## EXERCISE INSTRUCTIONS
The records must be repeated exactly and in their entirety.

## EXERCISE DATA

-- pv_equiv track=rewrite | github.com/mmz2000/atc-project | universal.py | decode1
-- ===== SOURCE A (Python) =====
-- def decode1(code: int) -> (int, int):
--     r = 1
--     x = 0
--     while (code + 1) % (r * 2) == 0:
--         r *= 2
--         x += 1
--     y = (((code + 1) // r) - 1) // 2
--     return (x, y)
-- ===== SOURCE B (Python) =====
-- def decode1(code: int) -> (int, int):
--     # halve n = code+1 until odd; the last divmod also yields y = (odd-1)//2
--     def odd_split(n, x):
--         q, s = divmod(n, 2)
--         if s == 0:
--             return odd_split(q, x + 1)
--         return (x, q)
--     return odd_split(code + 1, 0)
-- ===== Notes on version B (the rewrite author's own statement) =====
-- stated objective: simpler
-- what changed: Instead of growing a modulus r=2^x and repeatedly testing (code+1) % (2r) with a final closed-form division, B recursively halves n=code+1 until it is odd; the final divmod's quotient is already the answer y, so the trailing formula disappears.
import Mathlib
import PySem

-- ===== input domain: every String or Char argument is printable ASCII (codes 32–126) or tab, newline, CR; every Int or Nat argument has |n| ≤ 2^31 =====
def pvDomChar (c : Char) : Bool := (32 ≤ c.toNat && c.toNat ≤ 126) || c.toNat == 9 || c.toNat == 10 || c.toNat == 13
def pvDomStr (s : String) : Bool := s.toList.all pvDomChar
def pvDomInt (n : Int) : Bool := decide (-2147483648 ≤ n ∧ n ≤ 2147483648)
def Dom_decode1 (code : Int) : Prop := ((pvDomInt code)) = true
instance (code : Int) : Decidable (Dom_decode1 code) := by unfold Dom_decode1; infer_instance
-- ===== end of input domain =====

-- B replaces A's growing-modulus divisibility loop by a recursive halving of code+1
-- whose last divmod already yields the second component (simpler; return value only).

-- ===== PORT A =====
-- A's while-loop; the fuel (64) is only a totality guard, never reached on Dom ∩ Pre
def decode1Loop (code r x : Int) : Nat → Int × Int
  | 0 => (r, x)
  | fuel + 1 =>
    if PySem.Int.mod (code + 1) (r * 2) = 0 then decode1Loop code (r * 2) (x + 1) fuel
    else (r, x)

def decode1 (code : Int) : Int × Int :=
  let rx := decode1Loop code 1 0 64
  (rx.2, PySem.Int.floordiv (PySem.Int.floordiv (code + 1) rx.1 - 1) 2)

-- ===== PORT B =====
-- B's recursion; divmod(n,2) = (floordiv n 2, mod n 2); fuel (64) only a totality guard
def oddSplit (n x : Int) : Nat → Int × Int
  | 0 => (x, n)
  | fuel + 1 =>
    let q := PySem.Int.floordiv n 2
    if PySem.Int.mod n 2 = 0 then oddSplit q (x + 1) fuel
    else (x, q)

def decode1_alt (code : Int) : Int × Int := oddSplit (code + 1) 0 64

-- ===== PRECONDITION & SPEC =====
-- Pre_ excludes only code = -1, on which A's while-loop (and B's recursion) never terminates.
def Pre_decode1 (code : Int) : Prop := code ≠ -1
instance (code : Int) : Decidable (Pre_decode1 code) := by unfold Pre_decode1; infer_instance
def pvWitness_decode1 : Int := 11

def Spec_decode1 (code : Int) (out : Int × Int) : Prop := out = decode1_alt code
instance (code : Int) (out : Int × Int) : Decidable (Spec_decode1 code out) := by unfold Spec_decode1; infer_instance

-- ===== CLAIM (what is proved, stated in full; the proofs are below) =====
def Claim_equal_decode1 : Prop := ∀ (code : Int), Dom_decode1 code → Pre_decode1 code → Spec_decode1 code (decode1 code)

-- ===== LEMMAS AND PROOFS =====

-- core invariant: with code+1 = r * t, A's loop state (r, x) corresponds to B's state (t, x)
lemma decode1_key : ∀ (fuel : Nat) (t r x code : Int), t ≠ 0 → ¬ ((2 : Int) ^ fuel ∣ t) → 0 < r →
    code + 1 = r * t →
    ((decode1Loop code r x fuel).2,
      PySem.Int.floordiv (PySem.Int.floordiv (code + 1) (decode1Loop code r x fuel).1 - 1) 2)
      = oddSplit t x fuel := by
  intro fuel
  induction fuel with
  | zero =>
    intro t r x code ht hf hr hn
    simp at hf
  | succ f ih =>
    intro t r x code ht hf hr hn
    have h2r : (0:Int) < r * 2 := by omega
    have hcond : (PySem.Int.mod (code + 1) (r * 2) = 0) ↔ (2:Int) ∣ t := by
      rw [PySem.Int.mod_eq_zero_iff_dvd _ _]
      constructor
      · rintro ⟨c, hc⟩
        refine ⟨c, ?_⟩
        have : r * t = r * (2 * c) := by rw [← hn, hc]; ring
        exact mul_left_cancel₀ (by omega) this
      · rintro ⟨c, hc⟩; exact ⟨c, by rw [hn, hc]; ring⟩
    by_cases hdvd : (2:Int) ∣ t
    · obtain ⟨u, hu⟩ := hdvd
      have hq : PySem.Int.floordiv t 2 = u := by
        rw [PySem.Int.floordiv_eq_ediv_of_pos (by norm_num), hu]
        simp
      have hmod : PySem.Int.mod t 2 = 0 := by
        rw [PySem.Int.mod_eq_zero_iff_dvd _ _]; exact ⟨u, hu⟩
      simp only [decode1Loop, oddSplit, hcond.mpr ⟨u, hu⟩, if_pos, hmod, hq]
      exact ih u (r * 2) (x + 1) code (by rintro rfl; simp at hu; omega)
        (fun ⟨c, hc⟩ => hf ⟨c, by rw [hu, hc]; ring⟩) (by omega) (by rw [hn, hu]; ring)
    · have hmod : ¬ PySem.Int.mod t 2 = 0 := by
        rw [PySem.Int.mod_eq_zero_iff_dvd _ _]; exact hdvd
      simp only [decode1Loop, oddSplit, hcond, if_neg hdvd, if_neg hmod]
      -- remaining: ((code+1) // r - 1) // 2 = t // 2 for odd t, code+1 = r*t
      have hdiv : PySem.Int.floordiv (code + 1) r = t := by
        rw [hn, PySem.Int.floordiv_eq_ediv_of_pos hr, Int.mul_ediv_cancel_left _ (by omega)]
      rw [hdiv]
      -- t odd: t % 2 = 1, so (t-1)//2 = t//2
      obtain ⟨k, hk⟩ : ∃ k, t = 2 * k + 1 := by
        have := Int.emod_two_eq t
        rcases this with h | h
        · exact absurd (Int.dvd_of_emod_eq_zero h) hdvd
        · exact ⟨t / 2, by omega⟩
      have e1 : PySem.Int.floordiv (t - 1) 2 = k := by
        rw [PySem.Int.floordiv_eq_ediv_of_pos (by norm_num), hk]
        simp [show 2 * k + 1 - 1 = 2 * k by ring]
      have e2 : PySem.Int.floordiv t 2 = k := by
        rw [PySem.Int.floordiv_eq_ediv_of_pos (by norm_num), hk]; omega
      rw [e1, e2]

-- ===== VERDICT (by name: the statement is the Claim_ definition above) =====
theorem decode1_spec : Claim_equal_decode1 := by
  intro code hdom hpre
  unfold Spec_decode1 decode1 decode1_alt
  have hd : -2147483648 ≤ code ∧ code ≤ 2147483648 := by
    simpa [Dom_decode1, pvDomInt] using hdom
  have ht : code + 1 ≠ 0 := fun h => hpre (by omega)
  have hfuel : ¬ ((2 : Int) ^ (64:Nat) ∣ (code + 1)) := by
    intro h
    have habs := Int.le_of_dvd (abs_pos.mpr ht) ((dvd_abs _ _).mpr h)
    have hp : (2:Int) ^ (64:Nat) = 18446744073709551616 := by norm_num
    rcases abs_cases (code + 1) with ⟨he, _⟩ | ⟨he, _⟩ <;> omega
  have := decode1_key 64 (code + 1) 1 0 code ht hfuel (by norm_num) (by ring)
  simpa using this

## EXERCISE RESPONSE
-- pv_equiv track=rewrite | github.com/mmz2000/atc-project | universal.py | decode1
-- ===== SOURCE A (Python) =====
-- def decode1(code: int) -> (int, int):
--     r = 1
--     x = 0
--     while (code + 1) % (r * 2) == 0:
--         r *= 2
--         x += 1
--     y = (((code + 1) // r) - 1) // 2
--     return (x, y)
-- ===== SOURCE B (Python) =====
-- def decode1(code: int) -> (int, int):
--     # halve n = code+1 until odd; the last divmod also yields y = (odd-1)//2
--     def odd_split(n, x):
--         q, s = divmod(n, 2)
--         if s == 0:
--             return odd_split(q, x + 1)
--         return (x, q)
--     return odd_split(code + 1, 0)
-- ===== Notes on version B (the rewrite author's own statement) =====
-- stated objective: simpler
-- what changed: Instead of growing a modulus r=2^x and repeatedly testing (code+1) % (2r) with a final closed-form division, B recursively halves n=code+1 until it is odd; the final divmod's quotient is already the answer y, so the trailing formula disappears.
import Mathlib
import PySem

-- ===== input domain: every String or Char argument is printable ASCII (codes 32–126) or tab, newline, CR; every Int or Nat argument has |n| ≤ 2^31 =====
def pvDomChar (c : Char) : Bool := (32 ≤ c.toNat && c.toNat ≤ 126) || c.toNat == 9 || c.toNat == 10 || c.toNat == 13
def pvDomStr (s : String) : Bool := s.toList.all pvDomChar
def pvDomInt (n : Int) : Bool := decide (-2147483648 ≤ n ∧ n ≤ 2147483648)
def Dom_decode1 (code : Int) : Prop := ((pvDomInt code)) = true
instance (code : Int) : Decidable (Dom_decode1 code) := by unfold Dom_decode1; infer_instance
-- ===== end of input domain =====

-- B replaces A's growing-modulus divisibility loop by a recursive halving of code+1
-- whose last divmod already yields the second component (simpler; return value only).

-- ===== PORT A =====
-- A's while-loop; the fuel (64) is only a totality guard, never reached on Dom ∩ Pre
def decode1Loop (code r x : Int) : Nat → Int × Int
  | 0 => (r, x)
  | fuel + 1 =>
    if PySem.Int.mod (code + 1) (r * 2) = 0 then decode1Loop code (r * 2) (x + 1) fuel
    else (r, x)

def decode1 (code : Int) : Int × Int :=
  let rx := decode1Loop code 1 0 64
  (rx.2, PySem.Int.floordiv (PySem.Int.floordiv (code + 1) rx.1 - 1) 2)

-- ===== PORT B =====
-- B's recursion; divmod(n,2) = (floordiv n 2, mod n 2); fuel (64) only a totality guard
def oddSplit (n x : Int) : Nat → Int × Int
  | 0 => (x, n)
  | fuel + 1 =>
    let q := PySem.Int.floordiv n 2
    if PySem.Int.mod n 2 = 0 then oddSplit q (x + 1) fuel
    else (x, q)

def decode1_alt (code : Int) : Int × Int := oddSplit (code + 1) 0 64

-- ===== PRECONDITION & SPEC =====
-- Pre_ excludes only code = -1, on which A's while-loop (and B's recursion) never terminates.
def Pre_decode1 (code : Int) : Prop := code ≠ -1
instance (code : Int) : Decidable (Pre_decode1 code) := by unfold Pre_decode1; infer_instance
def pvWitness_decode1 : Int := 11

def Spec_decode1 (code : Int) (out : Int × Int) : Prop := out = decode1_alt code
instance (code : Int) (out : Int × Int) : Decidable (Spec_decode1 code out) := by unfold Spec_decode1; infer_instance

-- ===== CLAIM (what is proved, stated in full; the proofs are below) =====
def Claim_equal_decode1 : Prop := ∀ (code : Int), Dom_decode1 code → Pre_decode1 code → Spec_decode1 code (decode1 code)

-- ===== LEMMAS AND PROOFS =====

-- core invariant: with code+1 = r * t, A's loop state (r, x) corresponds to B's state (t, x)
lemma decode1_key : ∀ (fuel : Nat) (t r x code : Int), t ≠ 0 → ¬ ((2 : Int) ^ fuel ∣ t) → 0 < r →
    code + 1 = r * t →
    ((decode1Loop code r x fuel).2,
      PySem.Int.floordiv (PySem.Int.floordiv (code + 1) (decode1Loop code r x fuel).1 - 1) 2)
      = oddSplit t x fuel := by
  intro fuel
  induction fuel with
  | zero =>
    intro t r x code ht hf hr hn
    simp at hf
  | succ f ih =>
    intro t r x code ht hf hr hn
    have h2r : (0:Int) < r * 2 := by omega
    have hcond : (PySem.Int.mod (code + 1) (r * 2) = 0) ↔ (2:Int) ∣ t := by
      rw [PySem.Int.mod_eq_zero_iff_dvd _ _]
      constructor
      · rintro ⟨c, hc⟩
        refine ⟨c, ?_⟩
        have : r * t = r * (2 * c) := by rw [← hn, hc]; ring
        exact mul_left_cancel₀ (by omega) this
      · rintro ⟨c, hc⟩; exact ⟨c, by rw [hn, hc]; ring⟩
    by_cases hdvd : (2:Int) ∣ t
    · obtain ⟨u, hu⟩ := hdvd
      have hq : PySem.Int.floordiv t 2 = u := by
        rw [PySem.Int.floordiv_eq_ediv_of_pos (by norm_num), hu]
        simp
      have hmod : PySem.Int.mod t 2 = 0 := by
        rw [PySem.Int.mod_eq_zero_iff_dvd _ _]; exact ⟨u, hu⟩
      simp only [decode1Loop, oddSplit, hcond.mpr ⟨u, hu⟩, if_pos, hmod, hq]
      exact ih u (r * 2) (x + 1) code (by rintro rfl; simp at hu; omega)
        (fun ⟨c, hc⟩ => hf ⟨c, by rw [hu, hc]; ring⟩) (by omega) (by rw [hn, hu]; ring)
    · have hmod : ¬ PySem.Int.mod t 2 = 0 := by
        rw [PySem.Int.mod_eq_zero_iff_dvd _ _]; exact hdvd
      simp only [decode1Loop, oddSplit, hcond, if_neg hdvd, if_neg hmod]
      -- remaining: ((code+1) // r - 1) // 2 = t // 2 for odd t, code+1 = r*t
      have hdiv : PySem.Int.floordiv (code + 1) r = t := by
        rw [hn, PySem.Int.floordiv_eq_ediv_of_pos hr, Int.mul_ediv_cancel_left _ (by omega)]
      rw [hdiv]
      -- t odd: t % 2 = 1, so (t-1)//2 = t//2
      obtain ⟨k, hk⟩ : ∃ k, t = 2 * k + 1 := by
        have := Int.emod_two_eq t
        rcases this with h | h
        · exact absurd (Int.dvd_of_emod_eq_zero h) hdvd
        · exact ⟨t / 2, by omega⟩
      have e1 : PySem.Int.floordiv (t - 1) 2 = k := by
        rw [PySem.Int.floordiv_eq_ediv_of_pos (by norm_num), hk]
        simp [show 2 * k + 1 - 1 = 2 * k by ring]
      have e2 : PySem.Int.floordiv t 2 = k := by
        rw [PySem.Int.floordiv_eq_ediv_of_pos (by norm_num), hk]; omega
      rw [e1, e2]

-- ===== VERDICT (by name: the statement is the Claim_ definition above) =====
theorem decode1_spec : Claim_equal_decode1 := by
  intro code hdom hpre
  unfold Spec_decode1 decode1 decode1_alt
  have hd : -2147483648 ≤ code ∧ code ≤ 2147483648 := by
    simpa [Dom_decode1, pvDomInt] using hdom
  have ht : code + 1 ≠ 0 := fun h => hpre (by omega)
  have hfuel : ¬ ((2 : Int) ^ (64:Nat) ∣ (code + 1)) := by
    intro h
    have habs := Int.le_of_dvd (abs_pos.mpr ht) ((dvd_abs _ _).mpr h)
    have hp : (2:Int) ^ (64:Nat) = 18446744073709551616 := by norm_num
    rcases abs_cases (code + 1) with ⟨he, _⟩ | ⟨he, _⟩ <;> omega
  have := decode1_key 64 (code + 1) 1 0 code ht hfuel (by norm_num) (by ring)
  simpa using this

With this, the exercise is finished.